[Dataset records]
-- pv_equiv track=rewrite | github.com/shahiam/ZopuDe_AAD_FinalProject | Code-Implementations/Randomised-Routing/randomised_routing.py | get_bit_fixing_path
-- ===== SOURCE A (Python) =====
-- def get_bit_fixing_path(src, dst, dims):
--     """
--     Calculates the deterministic bit-fixing path between two nodes in a Hypercube.
--
--     This algorithm traverses the hypercube by fixing the address bits from the
--     least significant bit (dimension 0) to the most significant bit.
--
--     Args:
--         src (int): The source node identifier (integer representation).
--         dst (int): The destination node identifier.
--         dims (int): The dimension of the hypercube.
--
--     Returns:
--         list of tuple: A list of edges representing the path. Each edge is a
--         sorted tuple (u, v) to ensure undirected edge representation.
--     """
--     path_edges = []
--     current = src
--     diff = src ^ dst
--
--     for i in range(dims):
--         # Check if the i-th bit is different
--         if (diff >> i) & 1:
--             next_node = current ^ (1 << i)
--
--             # We sort the edge tuple (u, v) to ensure that traffic from A->B
--             # and B->A counts as using the same wire. This creates the collision.
--             edge = tuple(sorted((current, next_node)))
--             path_edges.append(edge)
--             current = next_node
--
--     return path_edges
-- ===== SOURCE B (Python) =====
-- def get_bit_fixing_path(src, dst, dims):
--     """Bit-fixing hypercube path, stateless: each edge is computed directly
--     from src and the already-fixed low bits, with no loop-carried current node."""
--     diff = src ^ dst
--
--     def edge(i):
--         # node reached after fixing all differing bits below i
--         base = src ^ (diff & ((1 << i) - 1))
--         return tuple(sorted((base, base ^ (1 << i))))
--
--     return [edge(i) for i in range(dims) if (diff >> i) & 1]
-- ===== Notes on version B (the rewrite author's own statement) =====
-- stated objective: alternative
-- what changed: The loop-carried 'current' accumulator is removed: B computes each path edge independently in closed form (base = src ^ (diff & ((1<<i)-1))) and builds the edge list as a filter/map comprehension over the dimensions instead of a stateful fold.
import Mathlib
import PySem

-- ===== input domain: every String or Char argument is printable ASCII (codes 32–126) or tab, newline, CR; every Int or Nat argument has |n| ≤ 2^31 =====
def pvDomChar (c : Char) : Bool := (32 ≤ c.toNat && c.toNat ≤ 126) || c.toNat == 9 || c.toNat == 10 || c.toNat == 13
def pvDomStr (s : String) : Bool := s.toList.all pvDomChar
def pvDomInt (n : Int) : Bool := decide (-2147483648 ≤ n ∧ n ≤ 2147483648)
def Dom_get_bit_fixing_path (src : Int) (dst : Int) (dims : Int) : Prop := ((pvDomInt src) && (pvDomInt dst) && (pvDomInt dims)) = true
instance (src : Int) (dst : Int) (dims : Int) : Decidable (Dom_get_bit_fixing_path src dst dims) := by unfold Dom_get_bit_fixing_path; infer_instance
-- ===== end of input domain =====

-- B removes A's loop-carried `current` node: each edge is computed independently in
-- closed form from src and the already-fixed low bits (objective: alternative decomposition).

-- tuple(sorted((u, v))) for two ints
def pvSortPair (u v : Int) : Int × Int := if u ≤ v then (u, v) else (v, u)

-- ===== PORT A =====
-- loop body of A: state = (path_edges, current); i ≥ 0 always (it comes from range(dims)),
-- so shifting by i.toNat is exactly Python's `>> i` / `<< i`.
def pvStepA (diff : Int) (st : List (Int × Int) × Int) (i : Int) : List (Int × Int) × Int :=
  if PySem.Int.band (diff >>> i.toNat) 1 ≠ 0 then
    let next_node := PySem.Int.bxor st.2 ((1 : Int) <<< i.toNat)
    (st.1 ++ [pvSortPair st.2 next_node], next_node)
  else st

def get_bit_fixing_path (src : Int) (dst : Int) (dims : Int) : List (Int × Int) :=
  let diff := PySem.Int.bxor src dst
  ((PySem.List.pyRange 0 dims).foldl (pvStepA diff) ([], src)).1

-- ===== PORT B =====
-- B's edge(i): base = src ^ (diff & ((1 << i) - 1)); edge = sorted (base, base ^ (1 << i))
def pvEdgeB (src diff : Int) (i : Int) : Int × Int :=
  let base := PySem.Int.bxor src (PySem.Int.band diff (((1 : Int) <<< i.toNat) - 1))
  pvSortPair base (PySem.Int.bxor base ((1 : Int) <<< i.toNat))

def get_bit_fixing_path_alt (src : Int) (dst : Int) (dims : Int) : List (Int × Int) :=
  let diff := PySem.Int.bxor src dst
  ((PySem.List.pyRange 0 dims).filter
      (fun i => PySem.Int.band (diff >>> i.toNat) 1 != 0)).map (pvEdgeB src diff)

-- ===== PRECONDITION & SPEC =====
def Spec_get_bit_fixing_path (src : Int) (dst : Int) (dims : Int) (out : List (Int × Int)) : Prop := out = get_bit_fixing_path_alt src dst dims
instance (src : Int) (dst : Int) (dims : Int) (out : List (Int × Int)) : Decidable (Spec_get_bit_fixing_path src dst dims out) := by unfold Spec_get_bit_fixing_path; infer_instance

-- ===== CLAIM (what is proved, stated in full; the proofs are below) =====
def Claim_equal_get_bit_fixing_path : Prop := ∀ (src : Int) (dst : Int) (dims : Int), Dom_get_bit_fixing_path src dst dims → Spec_get_bit_fixing_path src dst dims (get_bit_fixing_path src dst dims)

-- ===== LEMMAS AND PROOFS =====

lemma pv_shl1 (n : Nat) : ((1 : Int) <<< n) = 2 ^ n := by
  induction n with
  | zero => rfl
  | succ k ih => rw [pow_succ, Int.shiftLeft_succ, ih]

lemma pv_shr (a : Int) (n : Nat) : a >>> n = a / (2 ^ n : Int) := by
  rw [Int.shiftRight_eq_div_pow]; push_cast; ring_nf

-- bit test: Python's `(a >> n) & 1` is nonzero exactly when (a / 2^n) % 2 = 1
lemma pv_bit_cond (a : Int) (n : Nat) :
    (PySem.Int.band (a >>> n) 1 ≠ 0) ↔ (a / 2 ^ n) % 2 = 1 := by
  rw [PySem.Int.band_one, PySem.Int.mod_eq_emod_of_pos (by norm_num), pv_shr]
  rcases Int.emod_two_eq_zero_or_one (a / 2 ^ n) with h | h <;> simp [h]

-- Python's mask `a & ((1 << n) - 1)` is floor-mod by 2^n, for every (also negative) a
lemma pv_band_mask (a : Int) (n : Nat) :
    PySem.Int.band a (((1 : Int) <<< n) - 1) = a % (2 ^ n : Int) := by
  rw [pv_shl1]
  have h2 : (0 : Int) < 2 ^ n := by positivity
  have hc : ((2 ^ n : Nat) : Int) = 2 ^ n := by push_cast; ring
  have h1 : ((2 : Int) ^ n - 1).toNat = 2 ^ n - 1 := by omega
  by_cases hs : 0 ≤ a
  · rw [PySem.Int.band_of_nonneg hs (by omega), h1, Nat.and_two_pow_sub_one_eq_mod,
      Int.natCast_mod]
    rw [Int.toNat_of_nonneg hs, hc]
  · rw [PySem.Int.band.eq_1, if_neg hs, if_pos (by omega : (0:Int) ≤ 2 ^ n - 1), h1]
    set m := (-a - 1).toNat with hmdef
    have hma : a = -(m : Int) - 1 := by omega
    rw [Nat.and_comm, Nat.and_two_pow_sub_one_eq_mod]
    have hmlt : m % 2 ^ n < 2 ^ n := Nat.mod_lt _ (Nat.two_pow_pos n)
    have hm2 : (m : Int) = 2 ^ n * ↑(m / 2 ^ n) + ↑(m % 2 ^ n) := by
      exact_mod_cast (Nat.div_add_mod m (2 ^ n)).symm
    have hrhs : a % (2 ^ n : Int) = (2 ^ n : Int) - 1 - ↑(m % 2 ^ n) := by
      have h1' : a = ((2 ^ n : Int) - 1 - ↑(m % 2 ^ n)) + 2 ^ n * (-(↑(m / 2 ^ n)) - 1) := by
        rw [hma]
        nth_rewrite 1 [hm2]
        ring
      rw [h1', Int.add_mul_emod_self_left]
      exact Int.emod_eq_of_lt (by omega) (by omega)
    rw [hrhs]
    omega

lemma pv_xor_two_pow (m n : Nat) (h : m < 2 ^ n) : m ^^^ 2 ^ n = m + 2 ^ n := by
  refine Nat.eq_of_testBit_eq fun i => ?_
  rcases lt_trichotomy i n with h1 | rfl | h1
  · rw [Nat.testBit_xor, Nat.testBit_two_pow_of_ne (by omega),
      Nat.add_comm, Nat.testBit_two_pow_add_gt h1]
    simp
  · rw [Nat.testBit_xor, Nat.testBit_two_pow_self, Nat.testBit_lt_two_pow h,
      Nat.add_comm, Nat.testBit_two_pow_add_eq, Nat.testBit_lt_two_pow h]
    rfl
  · rw [Nat.testBit_xor, Nat.testBit_two_pow_of_ne (by omega),
      Nat.testBit_lt_two_pow (lt_of_lt_of_le h (Nat.pow_le_pow_right (by norm_num) (by omega))),
      Nat.testBit_lt_two_pow (by
        calc m + 2 ^ n < 2 ^ n + 2 ^ n := by omega
        _ = 2 ^ (n + 1) := by ring
        _ ≤ 2 ^ i := Nat.pow_le_pow_right (by norm_num) (by omega))]
    rfl

lemma pv_bxor_bxor (s : Int) (r p : Nat) :
    PySem.Int.bxor (PySem.Int.bxor s ↑r) ↑p = PySem.Int.bxor s ↑(r ^^^ p) := by
  by_cases hs : 0 ≤ s
  · rw [PySem.Int.bxor_of_nonneg hs (Int.natCast_nonneg r),
      PySem.Int.bxor_of_nonneg (Int.natCast_nonneg _) (Int.natCast_nonneg p),
      PySem.Int.bxor_of_nonneg hs (Int.natCast_nonneg _)]
    simp [Nat.xor_assoc]
  · rw [PySem.Int.bxor.eq_1 s ↑r, if_neg hs, if_pos (Int.natCast_nonneg r)]
    rw [PySem.Int.bxor.eq_1 _ ↑p, if_neg (by simp; omega), if_pos (Int.natCast_nonneg p)]
    rw [PySem.Int.bxor.eq_1 s _, if_neg hs, if_pos (Int.natCast_nonneg _)]
    have h1 : (-(-↑((-s - 1).toNat ^^^ (↑r : Int).toNat) - 1) - 1 : Int).toNat
        = (-s - 1).toNat ^^^ r := by simp
    rw [h1]
    simp [Nat.xor_assoc]

-- a % 2^(n+1) from a % 2^n and the n-th bit
lemma pv_mod_succ_zero (a : Int) (n : Nat) (h : (a / 2 ^ n) % 2 = 0) :
    a % (2 ^ (n + 1) : Int) = a % (2 ^ n : Int) := by
  have h2 : (0 : Int) < 2 ^ n := by positivity
  have hdm : 2 ^ n * (a / 2 ^ n) + a % 2 ^ n = a := Int.mul_ediv_add_emod a (2 ^ n)
  have hq : 2 * (a / 2 ^ n / 2) + (a / 2 ^ n) % 2 = a / 2 ^ n := Int.mul_ediv_add_emod _ 2
  have hr0 : 0 ≤ a % (2 ^ n : Int) := Int.emod_nonneg a (by omega)
  have hr1 : a % (2 ^ n : Int) < 2 ^ n := Int.emod_lt_of_pos a h2
  have h1 : a = a % 2 ^ n + 2 ^ (n + 1) * (a / 2 ^ n / 2) := by
    rw [pow_succ]; linear_combination -hdm - (2 ^ n : Int) * hq + (2 ^ n : Int) * h
  calc a % (2 ^ (n + 1) : Int)
      = (a % 2 ^ n + 2 ^ (n + 1) * (a / 2 ^ n / 2)) % 2 ^ (n + 1) := by rw [← h1]
    _ = a % 2 ^ n % 2 ^ (n + 1) := by rw [Int.add_mul_emod_self_left]
    _ = a % 2 ^ n := Int.emod_eq_of_lt hr0 (by rw [pow_succ]; nlinarith)

lemma pv_mod_succ_one (a : Int) (n : Nat) (h : (a / 2 ^ n) % 2 = 1) :
    a % (2 ^ (n + 1) : Int) = a % (2 ^ n : Int) + 2 ^ n := by
  have h2 : (0 : Int) < 2 ^ n := by positivity
  have hdm : 2 ^ n * (a / 2 ^ n) + a % 2 ^ n = a := Int.mul_ediv_add_emod a (2 ^ n)
  have hq : 2 * (a / 2 ^ n / 2) + (a / 2 ^ n) % 2 = a / 2 ^ n := Int.mul_ediv_add_emod _ 2
  have hr0 : 0 ≤ a % (2 ^ n : Int) := Int.emod_nonneg a (by omega)
  have hr1 : a % (2 ^ n : Int) < 2 ^ n := Int.emod_lt_of_pos a h2
  have h1 : a = (a % 2 ^ n + 2 ^ n) + 2 ^ (n + 1) * (a / 2 ^ n / 2) := by
    rw [pow_succ]; linear_combination -hdm - (2 ^ n : Int) * hq + (2 ^ n : Int) * h
  calc a % (2 ^ (n + 1) : Int)
      = ((a % 2 ^ n + 2 ^ n) + 2 ^ (n + 1) * (a / 2 ^ n / 2)) % 2 ^ (n + 1) := by rw [← h1]
    _ = (a % 2 ^ n + 2 ^ n) % 2 ^ (n + 1) := by rw [Int.add_mul_emod_self_left]
    _ = a % 2 ^ n + 2 ^ n := Int.emod_eq_of_lt (by omega) (by rw [pow_succ]; nlinarith)

-- the xor step: current ^ 2^n turns (a % 2^n) into (a % 2^(n+1)) when bit n of a is set
lemma pv_cur_step (s a : Int) (n : Nat) (h : (a / 2 ^ n) % 2 = 1) :
    PySem.Int.bxor (PySem.Int.bxor s (a % (2 ^ n : Int))) ((2 ^ n : Int))
      = PySem.Int.bxor s (a % (2 ^ (n + 1) : Int)) := by
  have h2 : (0 : Int) < 2 ^ n := by positivity
  have hc : ((2 ^ n : Nat) : Int) = 2 ^ n := by push_cast; ring
  have hr0 : 0 ≤ a % (2 ^ n : Int) := Int.emod_nonneg a (by omega)
  have hr1 : a % (2 ^ n : Int) < 2 ^ n := Int.emod_lt_of_pos a h2
  set r : Nat := (a % (2 ^ n : Int)).toNat with hrdef
  have hr : a % (2 ^ n : Int) = (r : Int) := (Int.toNat_of_nonneg hr0).symm
  have hrlt : r < 2 ^ n := by omega
  rw [hr, ← hc, pv_bxor_bxor, pv_xor_two_pow r n hrlt, pv_mod_succ_one a n h, hr]
  push_cast
  ring_nf

-- main loop invariant: after processing dimensions 0..n-1, A's state is
-- (B's edge list for those dimensions, src ^ (diff mod 2^n))
lemma pv_loop (s a : Int) (n : Nat) :
    (PySem.List.pyRange 0 (n : Int)).foldl (pvStepA a) ([], s)
      = (((PySem.List.pyRange 0 (n : Int)).filter
            (fun i => PySem.Int.band (a >>> i.toNat) 1 != 0)).map (pvEdgeB s a),
         PySem.Int.bxor s (a % (2 ^ n : Int))) := by
  induction n with
  | zero =>
    simp [PySem.List.pyRange]
  | succ k ih =>
    have hcast : ((k + 1 : Nat) : Int) = (k : Int) + 1 := by push_cast; ring
    rw [hcast, PySem.List.pyRange_one_succ_right (by positivity), List.foldl_append,
      List.filter_append, List.map_append, ih]
    have htn : ((k : Int)).toNat = k := Int.toNat_natCast k
    by_cases hb : (a / 2 ^ k) % 2 = 1
    · have hcondN : PySem.Int.band (a >>> k) 1 ≠ 0 := (pv_bit_cond a k).mpr hb
      have hcond : PySem.Int.band (a >>> ((k : Int)).toNat) 1 ≠ 0 := by
        rw [htn]; exact hcondN
      have h1 : ∀ (L : List (Int × Int)) (C : Int), List.foldl (pvStepA a) (L, C) [(k : Int)]
          = (L ++ [pvSortPair C (PySem.Int.bxor C ((1 : Int) <<< ((k : Int)).toNat))],
             PySem.Int.bxor C ((1 : Int) <<< ((k : Int)).toNat)) := by
        intro L C
        simp only [List.foldl_cons, List.foldl_nil, pvStepA, if_pos hcond]
      have h2 : List.filter (fun i => PySem.Int.band (a >>> i.toNat) 1 != 0) [(k : Int)]
          = [(k : Int)] := by
        simp only [List.filter_cons, List.filter_nil, bne_iff_ne, ne_eq]
        rw [if_pos (show ¬ _ = _ by rw [htn, Int.shiftRight_natCast_right]; exact hcondN)]
      rw [h1, h2, List.map_cons, List.map_nil, htn]
      have hedge : pvSortPair (PySem.Int.bxor s (a % (2 ^ k : Int)))
          (PySem.Int.bxor (PySem.Int.bxor s (a % (2 ^ k : Int))) ((1 : Int) <<< k))
          = pvEdgeB s a (k : Int) := by
        unfold pvEdgeB
        rw [htn, pv_band_mask]
      rw [Prod.mk.injEq]
      refine ⟨by rw [hedge], ?_⟩
      rw [pv_shl1]
      exact pv_cur_step s a k hb
    · have hb0 : (a / 2 ^ k) % 2 = 0 := by
        rcases Int.emod_two_eq_zero_or_one (a / 2 ^ k) with h | h
        · exact h
        · exact absurd h hb
      have hcondN : PySem.Int.band (a >>> k) 1 = 0 := by
        by_contra hc
        exact hb ((pv_bit_cond a k).mp hc)
      have hcond : ¬ PySem.Int.band (a >>> ((k : Int)).toNat) 1 ≠ 0 := by
        rw [htn]; simp [hcondN]
      have h1 : ∀ (L : List (Int × Int)) (C : Int), List.foldl (pvStepA a) (L, C) [(k : Int)]
          = (L, C) := by
        intro L C
        simp only [List.foldl_cons, List.foldl_nil, pvStepA, if_neg hcond]
      have h2 : List.filter (fun i => PySem.Int.band (a >>> i.toNat) 1 != 0) [(k : Int)]
          = [] := by
        simp only [List.filter_cons, List.filter_nil, bne_iff_ne, ne_eq]
        rw [if_neg (show ¬ ¬ _ = _ by rw [htn, Int.shiftRight_natCast_right]; simp [hcondN])]
      rw [h1, h2, List.map_nil, List.append_nil, pv_mod_succ_zero a k hb0]

-- ===== VERDICT (by name: the statement is the Claim_ definition above) =====
theorem get_bit_fixing_path_spec : Claim_equal_get_bit_fixing_path := by
  intro src dst dims _
  unfold Spec_get_bit_fixing_path
  simp only [get_bit_fixing_path, get_bit_fixing_path_alt]
  by_cases h : 0 < dims
  · have hd : dims = ((dims.toNat : Nat) : Int) := by omega
    rw [hd, pv_loop src (PySem.Int.bxor src dst) dims.toNat]
  · have hE : PySem.List.pyRange 0 dims = [] := by
      simp [PySem.List.pyRange]
      omega
    rw [hE]
    rfl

[What is expected]
Every line above that holds the string "closed" should be returned.

[Task result]
-- what changed: The loop-carried 'current' accumulator is removed: B computes each path edge independently in closed form (base = src ^ (diff & ((1<<i)-1))) and builds the edge list as a filter/map comprehension over the dimensions instead of a stateful fold.
-- closed form from src and the already-fixed low bits (objective: alternative decomposition).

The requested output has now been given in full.